However, when I see that I am limited, I cannot but practice modesty, according to Modesty (15), as I will abhor faking to be all-powerful which is the way of the worldly and political forces in place. I will then recognize with ease that I simply harvest what I sow, and this without regret, without sorrow, without a bitter taste on my tongue.

I throw a handful of sand against the wind and wipe my eyes as a result. Like a toddler playing on the beach. That is how the sage evaluates reality. By direct perception as well as trial-and-error.

When I look in the eyes of a small child, I perceive what is true and what is not true. This truth is so strong that it penetrates in my heart and changes things forever.

When I judge life, I cannot perceive the responsiveness of the universe. When I judge, I implicitly have a measure to base my judgment upon. What is this measure other than the length of a fantasy ruler?

Can we know how high the next mountain is that nature creates, or how high the next wave is at the beach when there is heavy sea? Can we know how far the cricket will jump? Approximately yes. But not exactly.

By the same token, all truth is approximate and not exact. In hindsight we can measure all. But that means to measure death! We cannot measure life because that would mean to know exactly the details of things to come. All divinations are approximations. There are good reasons to put away with all fortune telling as it is as approximate as living is. When I live without inquiring into the nature of future events, I am accepting the approximate nature of things, and I live more carefree than when divining all day long. Wallenstein can tell a story. He was not a happy man. Nor was Nostradamus.

When I really understand the nature of living, I see that there are no dreams that eternally have to remain dreams, but that every dream is the creative contemplation of a future reality.

The Karma Pattern

When I see that not values, which are creations of the mind, but dynamic exchanges with all-that-is, which are intuitive dialogues with the universe, bring me closer to perceiving reality more objectively, and less with putting my personal stink, I will avoid values.

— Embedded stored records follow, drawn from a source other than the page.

-- pv_equiv track=rewrite | github.com/aditya7iyengar/py_practice | codewars/katas/3_kyu/conways_game_of_life.py | convert_set_to_table
-- ===== SOURCE A (Python) =====
-- def convert_set_to_table(s):
--
--   if not set:
--     mi = mj = ni = nj = 0
--   else:
--     mi = min(map(lambda x: x[0], s))
--     mj = min(map(lambda x: x[1], s))
--     ni = max(map(lambda x: x[0], s))
--     nj = max(map(lambda x: x[1], s))
--
--   table = [[0 for j in range(nj-mj+1)] for i in range(ni-mi+1)]
--
--   for (i,j) in s:
--     table[i-mi][j-mj] = 1
--
--   return table
--
--   from itertools import product
-- ===== SOURCE B (Python) =====
-- def convert_set_to_table(s):
--     mi = min(x[0] for x in s)
--     mj = min(x[1] for x in s)
--     ni = max(x[0] for x in s)
--     nj = max(x[1] for x in s)
--     return [[1 if (mi + i, mj + j) in s else 0 for j in range(nj - mj + 1)]
--             for i in range(ni - mi + 1)]
-- ===== Notes on version B (the rewrite author's own statement) =====
-- stated objective: idiomatic
-- what changed: B builds the grid directly in a nested comprehension, deciding each cell by a membership query against the set, instead of allocating a zero grid and scattering 1s by looping over the live cells.
import Mathlib
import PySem

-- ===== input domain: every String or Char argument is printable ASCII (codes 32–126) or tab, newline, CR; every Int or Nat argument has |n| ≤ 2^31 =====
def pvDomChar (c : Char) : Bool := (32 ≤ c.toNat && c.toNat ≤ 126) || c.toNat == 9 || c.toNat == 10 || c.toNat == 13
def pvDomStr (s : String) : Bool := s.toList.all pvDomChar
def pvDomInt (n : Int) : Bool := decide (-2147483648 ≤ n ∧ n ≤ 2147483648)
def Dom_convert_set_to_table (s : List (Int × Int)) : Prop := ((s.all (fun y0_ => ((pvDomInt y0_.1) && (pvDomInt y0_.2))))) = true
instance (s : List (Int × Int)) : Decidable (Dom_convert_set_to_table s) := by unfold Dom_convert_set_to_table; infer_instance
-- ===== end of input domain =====

-- B builds each cell of the bounding-box grid by a membership query against the set,
-- instead of A's zero grid updated by scattering 1s over the live cells (objective: idiomatic).

-- ===== PORT A =====
-- 'table[i][j] = 1'; exact for 0 ≤ i, j — in A the indices i - mi, j - mj are
-- always nonnegative and in range since mi, mj are the minima and ni, nj the maxima.
def pySetCell (t : List (List Int)) (i j : Int) : List (List Int) :=
  t.modify i.toNat (fun row => row.set j.toNat 1)

def convert_set_to_table (s : List (Int × Int)) : List (List Int) :=
  -- 'if not set' is always False ('set' is the builtin), so Python always takes the min/max branch;
  -- min/max raise ValueError on an empty s (excluded by Pre_), the 'none' arm below.
  match PySem.List.min? (s.map (fun x => x.1)) (fun y => y),
        PySem.List.min? (s.map (fun x => x.2)) (fun y => y),
        PySem.List.max? (s.map (fun x => x.1)) (fun y => y),
        PySem.List.max? (s.map (fun x => x.2)) (fun y => y) with
  | some mi, some mj, some ni, some nj =>
      let table := (PySem.List.pyRange 0 (ni - mi + 1)).map (fun _ =>
        (PySem.List.pyRange 0 (nj - mj + 1)).map (fun _ => (0 : Int)))
      s.foldl (fun t p => pySetCell t (p.1 - mi) (p.2 - mj)) table
  | _, _, _, _ => []

-- ===== PORT B =====
def convert_set_to_table_alt (s : List (Int × Int)) : List (List Int) :=
  -- the four min/max calls, sequenced with Option.bind (none = the ValueError on empty s)
  (((PySem.List.min? (s.map (fun x => x.1)) (fun y => y)).bind (fun mi =>
    (PySem.List.min? (s.map (fun x => x.2)) (fun y => y)).bind (fun mj =>
    (PySem.List.max? (s.map (fun x => x.1)) (fun y => y)).bind (fun ni =>
    (PySem.List.max? (s.map (fun x => x.2)) (fun y => y)).map (fun nj =>
      (PySem.List.pyRange 0 (ni - mi + 1)).map (fun i =>
        (PySem.List.pyRange 0 (nj - mj + 1)).map (fun j =>
          if (mi + i, mj + j) ∈ s then (1 : Int) else 0)))))))).getD []

-- ===== PRECONDITION & SPEC =====
-- Pre_ excludes only the empty set, on which A (and B) raise ValueError from min().
def Pre_convert_set_to_table (s : List (Int × Int)) : Prop := s ≠ []
instance (s : List (Int × Int)) : Decidable (Pre_convert_set_to_table s) := by unfold Pre_convert_set_to_table; infer_instance
def pvWitness_convert_set_to_table : (List (Int × Int)) := [(0, 0), (1, 2)]

def Spec_convert_set_to_table (s : List (Int × Int)) (out : List (List Int)) : Prop := out = convert_set_to_table_alt s
instance (s : List (Int × Int)) (out : List (List Int)) : Decidable (Spec_convert_set_to_table s out) := by unfold Spec_convert_set_to_table; infer_instance

-- ===== CLAIM (what is proved, stated in full; the proofs are below) =====
def Claim_equal_convert_set_to_table : Prop := ∀ (s : List (Int × Int)), Dom_convert_set_to_table s → Pre_convert_set_to_table s → Spec_convert_set_to_table s (convert_set_to_table s)

-- ===== LEMMAS AND PROOFS =====

-- the bounding-box grid filled by a cell function
def gridF (mi mj ni nj : Int) (f : Int → Int → Int) : List (List Int) :=
  (PySem.List.pyRange 0 (ni - mi + 1)).map (fun i =>
    (PySem.List.pyRange 0 (nj - mj + 1)).map (fun j => f i j))

theorem gridF_congr (mi mj ni nj : Int) {f g : Int → Int → Int}
    (h : ∀ i j, f i j = g i j) : gridF mi mj ni nj f = gridF mi mj ni nj g := by
  unfold gridF
  exact List.map_congr_left (fun i _ => List.map_congr_left (fun j _ => h i j))

theorem pySetCell_gridF (mi mj ni nj a b : Int)
    (ha : mi ≤ a) (ha' : a ≤ ni) (hb : mj ≤ b) (hb' : b ≤ nj) (f : Int → Int → Int) :
    pySetCell (gridF mi mj ni nj f) (a - mi) (b - mj)
      = gridF mi mj ni nj (fun i j => if i = a - mi ∧ j = b - mj then 1 else f i j) := by
  unfold gridF pySetCell
  have hR : ni - mi + 1 = ((ni - mi + 1).toNat : Int) := by omega
  have hC : nj - mj + 1 = ((nj - mj + 1).toNat : Int) := by omega
  rw [hR, hC, PySem.List.pyRange_zero_natCast, PySem.List.pyRange_zero_natCast]
  apply List.ext_getElem
  · simp
  intro r h1 h2
  simp only [List.length_modify, List.length_map, List.length_range] at h1
  rw [List.getElem_modify]
  simp only [List.getElem_map, List.getElem_range]
  by_cases hr : (a - mi).toNat = r
  · simp only [hr, ite_true]
    apply List.ext_getElem
    · simp
    intro c h3 h4
    simp only [List.length_set] at h3
    rw [List.getElem_set]
    simp only [List.getElem_map, List.getElem_range]
    have hri : (r : Int) = a - mi := by omega
    by_cases hc : (b - mj).toNat = c
    · have : (c : Int) = b - mj := by omega
      simp [this, hri, hc]
    · have : ¬ ((c : Int) = b - mj) := by omega
      simp [this, hc]
  · have : ¬ ((r : Int) = a - mi) := by omega
    simp [this, hr]

theorem fold_gridF (mi mj ni nj : Int) (l : List (Int × Int))
    (hb : ∀ p ∈ l, mi ≤ p.1 ∧ p.1 ≤ ni ∧ mj ≤ p.2 ∧ p.2 ≤ nj) (f : Int → Int → Int) :
    l.foldl (fun t p => pySetCell t (p.1 - mi) (p.2 - mj)) (gridF mi mj ni nj f)
      = gridF mi mj ni nj (fun i j => if (mi + i, mj + j) ∈ l then 1 else f i j) := by
  induction l generalizing f with
  | nil => simp
  | cons a l ih =>
    obtain ⟨h1, h2, h3, h4⟩ := hb a (List.mem_cons_self)
    simp only [List.foldl_cons]
    rw [pySetCell_gridF mi mj ni nj a.1 a.2 h1 h2 h3 h4 f,
        ih (fun p hp => hb p (List.mem_cons_of_mem a hp))]
    apply gridF_congr
    intro i j
    by_cases hmem : (mi + i, mj + j) ∈ l
    · simp [hmem]
    · by_cases heq : (mi + i, mj + j) = a
      · have hi : i = a.1 - mi := by
          have := congrArg Prod.fst heq; simp at this; omega
        have hj : j = a.2 - mj := by
          have := congrArg Prod.snd heq; simp at this; omega
        simp [hi, hj]
      · have hne : ¬ (i = a.1 - mi ∧ j = a.2 - mj) := by
          rintro ⟨hi, hj⟩
          exact heq (by rw [Prod.ext_iff]; exact ⟨by simpa using (by omega : mi + i = a.1), by simpa using (by omega : mj + j = a.2)⟩)
        have hmem' : ¬ (mi + i, mj + j) ∈ a :: l := by simp [hmem, heq]
        simp [hmem, hmem', hne]

-- ===== VERDICT (by name: the statement is the Claim_ definition above) =====
theorem convert_set_to_table_spec : Claim_equal_convert_set_to_table := by
  intro s _ hpre
  unfold Spec_convert_set_to_table convert_set_to_table convert_set_to_table_alt
  have hne1 : s.map (fun x : Int × Int => x.1) ≠ [] := by
    simpa using hpre
  have hne2 : s.map (fun x : Int × Int => x.2) ≠ [] := by
    simpa using hpre
  rcases h1 : PySem.List.min? (s.map (fun x => x.1)) (fun y => y) with _ | mi
  · exact absurd ((PySem.List.min?_eq_none_iff _ _).1 h1) hne1
  rcases h2 : PySem.List.min? (s.map (fun x => x.2)) (fun y => y) with _ | mj
  · exact absurd ((PySem.List.min?_eq_none_iff _ _).1 h2) hne2
  rcases h3 : PySem.List.max? (s.map (fun x => x.1)) (fun y => y) with _ | ni
  · exact absurd ((PySem.List.max?_eq_none_iff _ _).1 h3) hne1
  rcases h4 : PySem.List.max? (s.map (fun x => x.2)) (fun y => y) with _ | nj
  · exact absurd ((PySem.List.max?_eq_none_iff _ _).1 h4) hne2
  simp only [h1, h2, h3, h4]
  have hbnd : ∀ p ∈ s, mi ≤ p.1 ∧ p.1 ≤ ni ∧ mj ≤ p.2 ∧ p.2 ≤ nj := by
    intro p hp
    exact ⟨PySem.List.min?_isMin h1 p.1 (List.mem_map_of_mem hp),
           PySem.List.max?_isMax h3 p.1 (List.mem_map_of_mem hp),
           PySem.List.min?_isMin h2 p.2 (List.mem_map_of_mem hp),
           PySem.List.max?_isMax h4 p.2 (List.mem_map_of_mem hp)⟩
  simpa [gridF] using fold_gridF mi mj ni nj s hbnd (fun _ _ => 0)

If you admit or not that the universe is responsive, you will experience karma, the dynamic feedback created by action, a stone or rose thrown back to you.

Please note that the notion of karma is not a creation of Hinduism, but a reality in a universe that communicates in an organic multi-vectorial manner.

Karma means action, nothing more and nothing less, and it is part of all religions, because it is part of our dynamic and responsive universe. Hinduism has the merit to have put a very peculiar stress upon karma, and for good reasons. But when I know to dialogue with the universe in a dynamic manner, such as the universe itself dialogues with us, I can handle karma creatively and do not need to be trapped by it. As the proverb says: For the sage, karma means liberation.

In the West, the notion of karma has been largely misunderstood. It is often taken as a religious theory related to Hinduism or Buddhism. As if the Western part of the globe obeyed to different laws or could abide by different cosmic rules!

To repeat it, karma, literally in Sanskrit means action; it simply means cause-and-effect, or in the terminology of modern systems theory, karma is the law of a responsive, feedback-looping system. I shout in the forest, in a canyon. I hear my voice resonating in space. You can also say that karma is the natural condition in a responsive universe. I kill life and thus raise chances that I am myself killed, because I set an action of that kind, and create a negative resonance. All actions create a resonance according to their nature. I nurture life by being kind and taking care of others, or feedback to them their beauty, their strength, their originality. I support others in the realization of their original nature.

Then, I create a karma of positive resonance that supports me in realizing my own original nature.

There is no god, no savior and no punishment. There are no wrong acts, no right acts. There is karma only, feedback given by the universe.

By observing that feedback and recognizing its nature, positive or negative, I can evaluate the outcome of my actions. There is no other way.

You can’t do that by thinking about your behavior.

Thought is circular and inbound within my own continuum. I cannot abstract from my thought and become an observer-thinker, despite the fact that great sages such as Krishnamurti told us we could develop this ability.

Let’s assume I have not reached that stage of development and thus am still caught in the ego-based structure. Then I have the option to observe the nature of my actions by evaluating the feedback they create in the universe. In being careful and observing what happens around you before you take any major action, you can avoid fatal mistakes and setbacks and act in accordance with the steering power of the universe. This power is of a higher intelligence, and considers not only your actions but the actions of all other humans, of all other beings, and even the actions of natural forces.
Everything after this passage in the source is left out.